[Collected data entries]

-- pv_equiv track=rewrite | github.com/LucksLab/spats | spats_shape_seq/tag.py | _longest_unmatched
-- ===== SOURCE A (Python) =====
-- def _longest_unmatched(seq, tags):
--     lstart, llen = 0, 0
--     idx = 0
--     while idx <= len(tags):
--         if 0 == idx:
--             start = 0
--             tlen = tags[idx][1] if len(tags) > 0 else len(seq)
--         elif idx == len(tags):
--             tag = tags[idx - 1]
--             start = tag[1] + tag[2]
--             tlen = len(seq) - start
--         else:
--             t1 = tags[idx - 1]
--             t2 = tags[idx]
--             start = t1[1] + t1[2]
--             tlen = t2[1] - start
--         if tlen > llen:
--             lstart = start
--             llen = tlen
--         idx += 1
--     return lstart, llen
-- ===== SOURCE B (Python) =====
-- def _longest_unmatched(seq, tags):
--     # Recursive back-to-front: compute the best gap of the suffix, then let the
--     # current gap win ties (>=), which yields the leftmost maximal gap; finally
--     # keep it only if its length is positive, else the (0, 0) default.
--     def go(prev_end, rest):
--         if not rest:
--             return (prev_end, len(seq) - prev_end)
--         t = rest[0]
--         tail = go(t[1] + t[2], rest[1:])
--         cur = (prev_end, t[1] - prev_end)
--         return cur if cur[1] >= tail[1] else tail
--     best = go(0, tags)
--     return best if best[1] > 0 else (0, 0)
-- ===== Notes on version B (the rewrite author's own statement) =====
-- stated objective: alternative
-- what changed: Replaced A's forward index loop with running-best state and idx==0/idx==len branching by a structural recursion over the tag list carrying the previous end: it selects the leftmost maximal gap back-to-front with a >= tie rule, then applies a final positivity check to yield the (0,0) default.
import Mathlib
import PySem

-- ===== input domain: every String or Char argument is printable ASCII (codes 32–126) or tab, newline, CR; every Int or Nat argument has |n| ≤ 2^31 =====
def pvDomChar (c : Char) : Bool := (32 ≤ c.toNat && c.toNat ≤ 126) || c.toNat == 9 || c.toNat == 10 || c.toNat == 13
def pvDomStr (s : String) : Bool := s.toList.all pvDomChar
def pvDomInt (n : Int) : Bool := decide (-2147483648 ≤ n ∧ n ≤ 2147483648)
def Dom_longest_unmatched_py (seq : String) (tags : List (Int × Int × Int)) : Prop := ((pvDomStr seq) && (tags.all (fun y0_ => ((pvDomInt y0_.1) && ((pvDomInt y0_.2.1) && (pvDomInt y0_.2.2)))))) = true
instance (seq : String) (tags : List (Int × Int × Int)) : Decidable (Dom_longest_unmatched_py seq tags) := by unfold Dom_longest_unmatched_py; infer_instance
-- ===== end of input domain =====

-- B replaces A's forward index loop (running best, branch per position) by a structural
-- recursion over the tag list carrying the previous end, selecting the leftmost maximal
-- gap back-to-front with a >= tie rule and a final positivity check (objective: alternative).

-- ===== PORT A =====
-- the (start, tlen) computed by A's loop body at position idx (the three branches, in order)
def luGapAt (seq : String) (tags : List (Int × Int × Int)) (idx : Nat) : Int × Int :=
  if idx = 0 then
    (0, if tags.length > 0 then (tags.getD 0 (0, 0, 0)).2.1 else PySem.Str.len seq)
  else if idx = tags.length then
    let tag := tags.getD (idx - 1) (0, 0, 0)
    let start := tag.2.1 + tag.2.2
    (start, PySem.Str.len seq - start)
  else
    let t1 := tags.getD (idx - 1) (0, 0, 0)
    let t2 := tags.getD idx (0, 0, 0)
    let start := t1.2.1 + t1.2.2
    (start, t2.2.1 - start)

-- the 'if tlen > llen' running-best update
def luStep (seq : String) (tags : List (Int × Int × Int)) (st : Int × Int) (idx : Nat) : Int × Int :=
  let g := luGapAt seq tags idx
  if g.2 > st.2 then g else st

-- while idx <= len(tags): … ; idx += 1   as a fold over the visited indices 0..len(tags)
def longest_unmatched_py (seq : String) (tags : List (Int × Int × Int)) : Int × Int :=
  (List.range (tags.length + 1)).foldl (luStep seq tags) (0, 0)

-- ===== PORT B =====
-- Source B's inner 'go': recursion over the remaining tags, carrying the previous end
def luGo (seq : String) : Int → List (Int × Int × Int) → Int × Int
  | prev_end, [] => (prev_end, PySem.Str.len seq - prev_end)
  | prev_end, t :: rest =>
      let tail := luGo seq (t.2.1 + t.2.2) rest
      let cur := (prev_end, t.2.1 - prev_end)
      if cur.2 ≥ tail.2 then cur else tail

def longest_unmatched_py_alt (seq : String) (tags : List (Int × Int × Int)) : Int × Int :=
  let best := luGo seq 0 tags
  if best.2 > 0 then best else (0, 0)

-- ===== PRECONDITION & SPEC =====
def Spec_longest_unmatched_py (seq : String) (tags : List (Int × Int × Int)) (out : Int × Int) : Prop := out = longest_unmatched_py_alt seq tags
instance (seq : String) (tags : List (Int × Int × Int)) (out : Int × Int) : Decidable (Spec_longest_unmatched_py seq tags out) := by unfold Spec_longest_unmatched_py; infer_instance

-- ===== CLAIM (what is proved, stated in full; the proofs are below) =====
def Claim_equal_longest_unmatched_py : Prop := ∀ (seq : String) (tags : List (Int × Int × Int)), Dom_longest_unmatched_py seq tags → Spec_longest_unmatched_py seq tags (longest_unmatched_py seq tags)

-- ===== LEMMAS AND PROOFS =====

-- the list of gaps, starting from a given previous end (proof-only helper)
def luGaps (L : Int) : Int → List (Int × Int × Int) → List (Int × Int)
  | p, [] => [(p, L - p)]
  | p, t :: rest => (p, t.2.1 - p) :: luGaps L (t.2.1 + t.2.2) rest

-- leftmost maximal element by second component, ties to the left (proof-only helper)
def luFmL : List (Int × Int) → Int × Int
  | [] => (0, 0)
  | [g] => g
  | g :: h :: t => let r := luFmL (h :: t); if g.2 ≥ r.2 then g else r

theorem luGaps_ne_nil (L p : Int) (l : List (Int × Int × Int)) : luGaps L p l ≠ [] := by
  cases l <;> simp [luGaps]

theorem luFmL_cons (g : Int × Int) (gs : List (Int × Int)) (h : gs ≠ []) :
    luFmL (g :: gs) = if g.2 ≥ (luFmL gs).2 then g else luFmL gs := by
  cases gs with
  | nil => exact absurd rfl h
  | cons a t => rfl

-- A's gap list in zip form (same statement as in the build-then-select reading of A)
theorem gaps_zip (seq : String) (tags : List (Int × Int × Int)) :
    (((0 : Int) :: tags.map (fun t => t.2.1 + t.2.2)).zip
        (tags.map (fun t => t.2.1) ++ [PySem.Str.len seq])).map (fun p => (p.1, p.2 - p.1))
      = (List.range (tags.length + 1)).map (luGapAt seq tags) := by
  apply List.ext_getElem
  · simp
  · intro i h1 h2
    simp only [List.length_map, List.length_zip, List.length_cons, List.length_append,
      List.length_range, List.length_map] at h1 h2
    have hi : i < tags.length + 1 := by omega
    simp only [List.getElem_map, List.getElem_zip, List.getElem_range]
    rcases Nat.eq_zero_or_pos i with hz | hpos
    · subst hz
      rcases tags with _ | ⟨t, ts⟩
      · simp [luGapAt, PySem.Str.len]
      · simp [luGapAt, List.getD]
    · have hi1 : i - 1 < tags.length := by omega
      have hne : i ≠ 0 := by omega
      have hgs : ((0 : Int) :: tags.map (fun t => t.2.1 + t.2.2))[i]'(by simp; omega) =
          (tags[i - 1]'hi1).2.1 + (tags[i - 1]'hi1).2.2 := by
        rcases i with _ | j
        · omega
        · simp
      rw [hgs]
      by_cases hlast : i = tags.length
      · have : (tags.map (fun t => t.2.1) ++ [PySem.Str.len seq])[i]'(by simp; omega) =
            PySem.Str.len seq := by
          rw [List.getElem_append_right (by simp [hlast])]
          simp [hlast]
        rw [this]
        subst hlast
        have htne : tags ≠ [] := by intro h; subst h; simp at hpos
        simp [luGapAt, htne, List.getD_eq_getElem?_getD, List.getElem?_eq_getElem hi1]
      · have him : i < tags.length := by omega
        have : (tags.map (fun t => t.2.1) ++ [PySem.Str.len seq])[i]'(by simp; omega) =
            (tags[i]'him).2.1 := by
          rw [List.getElem_append_left (by simpa using him)]
          simp
        rw [this]
        simp [luGapAt, hne, hlast, List.getD_eq_getElem?_getD,
          List.getElem?_eq_getElem hi1, List.getElem?_eq_getElem him]

-- the zip form is exactly B's gap recursion, for any starting previous end
theorem luGaps_zip (L : Int) (tags : List (Int × Int × Int)) : ∀ p : Int,
    ((p :: tags.map (fun t => t.2.1 + t.2.2)).zip
        (tags.map (fun t => t.2.1) ++ [L])).map (fun q => (q.1, q.2 - q.1))
      = luGaps L p tags := by
  induction tags with
  | nil => intro p; simp [luGaps]
  | cons t rest ih =>
    intro p
    simp only [List.map_cons, List.cons_append, List.zip_cons_cons, List.map_cons, luGaps]
    rw [ih]

theorem gaps_eq (seq : String) (tags : List (Int × Int × Int)) :
    (List.range (tags.length + 1)).map (luGapAt seq tags)
      = luGaps (PySem.Str.len seq) 0 tags := by
  rw [← gaps_zip, luGaps_zip]

-- A's running-best fold over a nonempty gap list is the leftmost maximum, guarded by st
theorem foldl_fm (l : List (Int × Int)) : ∀ (g st : Int × Int),
    (g :: l).foldl (fun m x => if x.2 > m.2 then x else m) st
      = if (luFmL (g :: l)).2 > st.2 then luFmL (g :: l) else st := by
  induction l with
  | nil =>
    intro g st
    simp [luFmL]
  | cons h t ih =>
    intro g st
    have hfm : luFmL (g :: h :: t) = if g.2 ≥ (luFmL (h :: t)).2 then g else luFmL (h :: t) :=
      luFmL_cons g (h :: t) (by simp)
    have : (g :: h :: t).foldl (fun m x => if x.2 > m.2 then x else m) st
        = (h :: t).foldl (fun m x => if x.2 > m.2 then x else m)
            (if g.2 > st.2 then g else st) := by
      simp [List.foldl_cons]
    rw [this, ih, hfm]
    by_cases h1 : g.2 ≥ (luFmL (h :: t)).2 <;>
      by_cases h2 : g.2 > st.2 <;>
      simp only [h1, h2] <;>
      split_ifs <;> first | rfl | (exfalso; omega)

-- B's recursion computes the leftmost maximum of the gap list
theorem luGo_fm (seq : String) : ∀ (l : List (Int × Int × Int)) (p : Int),
    luGo seq p l = luFmL (luGaps (PySem.Str.len seq) p l) := by
  intro l
  induction l with
  | nil => intro p; simp [luGo, luGaps, luFmL]
  | cons t rest ih =>
    intro p
    simp only [luGo, luGaps]
    rw [luFmL_cons _ _ (luGaps_ne_nil _ _ _), ih]

theorem longest_unmatched_eq (seq : String) (tags : List (Int × Int × Int)) :
    longest_unmatched_py seq tags = longest_unmatched_py_alt seq tags := by
  simp only [longest_unmatched_py, longest_unmatched_py_alt]
  have hfold : (List.range (tags.length + 1)).foldl (luStep seq tags) (0, 0)
      = ((List.range (tags.length + 1)).map (luGapAt seq tags)).foldl
          (fun m x => if x.2 > m.2 then x else m) ((0 : Int), (0 : Int)) := by
    rw [List.foldl_map]
    rfl
  rw [hfold, gaps_eq, luGo_fm]
  rcases h : luGaps (PySem.Str.len seq) 0 tags with _ | ⟨g, l⟩
  · exact absurd h (luGaps_ne_nil _ _ _)
  · rw [foldl_fm]

-- ===== VERDICT (by name: the statement is the Claim_ definition above) =====
theorem longest_unmatched_py_spec : Claim_equal_longest_unmatched_py := by
  intro seq tags _
  unfold Spec_longest_unmatched_py
  exact longest_unmatched_eq seq tags
lemma init_inv : InvAB ⟨0, initM, initM, 5, 5⟩ ⟨5, 5, []⟩ := by
  refine ⟨rfl, rfl, by norm_num, by norm_num, by norm_num, by norm_num, rfl,
    by simp [initM], ?_, by simp [initM], ?_, ?_, ?_⟩
  · intro r hr
    simp [List.eq_of_mem_replicate (show r ∈ List.replicate 11 (List.replicate 10 (0:Int)) from hr)]
  · intro r hr
    simp [List.eq_of_mem_replicate (show r ∈ List.replicate 11 (List.replicate 10 (0:Int)) from hr)]
  · intro x y _ _ _ _
    simp [mget_init]
  · intro x y _ _ _ _
    simp [mget_init]

-- the card of an insert counted through an erase
lemma card_insert_erase (a : Int) (s : Finset Int) :
    (insert a s).card = (s.erase a).card + 1 := by
  by_cases h : a ∈ s
  · rw [Finset.insert_eq_self.mpr h, Finset.card_erase_of_mem h]
    have : 1 ≤ s.card := Finset.card_pos.mpr ⟨a, h⟩
    omega
  · rw [Finset.card_insert_of_notMem h, Finset.erase_eq_of_notMem h]

-- the sweep over a ≤-sorted list counts the distinct values
lemma sweep_some (l : List Int) (hl : l.Pairwise (· ≤ ·)) :
    ∀ (c v : Int), (∀ x ∈ l, v ≤ x) →
    (l.foldl sweepStep (c, some v)).1 = c + ((l.toFinset.erase v).card : Int) := by
  induction l with
  | nil => intro c v _; simp
  | cons a t ih =>
    intro c v hv
    have hat : ∀ x ∈ t, a ≤ x := (List.pairwise_cons.mp hl).1
    have ht : t.Pairwise (· ≤ ·) := (List.pairwise_cons.mp hl).2
    by_cases hav : a = v
    · subst hav
      have h1 : sweepStep (c, some a) a = (c, some a) := by simp [sweepStep]
      rw [List.foldl_cons, h1, ih ht c a hat]
      congr 2
      rw [List.toFinset_cons, Finset.erase_insert_eq_erase]
    · have h1 : sweepStep (c, some v) a = (c + 1, some a) := by
        simp [sweepStep, hav]
      rw [List.foldl_cons, h1, ih ht (c + 1) a hat]
      have hva : v ≤ a := hv a (List.mem_cons_self)
      have hnot : v ∉ (a :: t).toFinset := by
        simp only [List.toFinset_cons, Finset.mem_insert, List.mem_toFinset]
        rintro (h | h)
        · exact hav h.symm
        · have := hat v h; omega
      rw [Finset.erase_eq_of_notMem hnot, List.toFinset_cons, card_insert_erase]
      push_cast; omega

Problem to work on
Look through the records for the word "loop". Every line that has it should be copied.

Response
-- what changed: Replaced A's forward index loop with running-best state and idx==0/idx==len branching by a structural recursion over the tag list carrying the previous end: it selects the leftmost maximal gap back-to-front with a >= tie rule, then applies a final positivity check to yield the (0,0) default.
-- B replaces A's forward index loop (running best, branch per position) by a structural
-- the (start, tlen) computed by A's loop body at position idx (the three branches, in order)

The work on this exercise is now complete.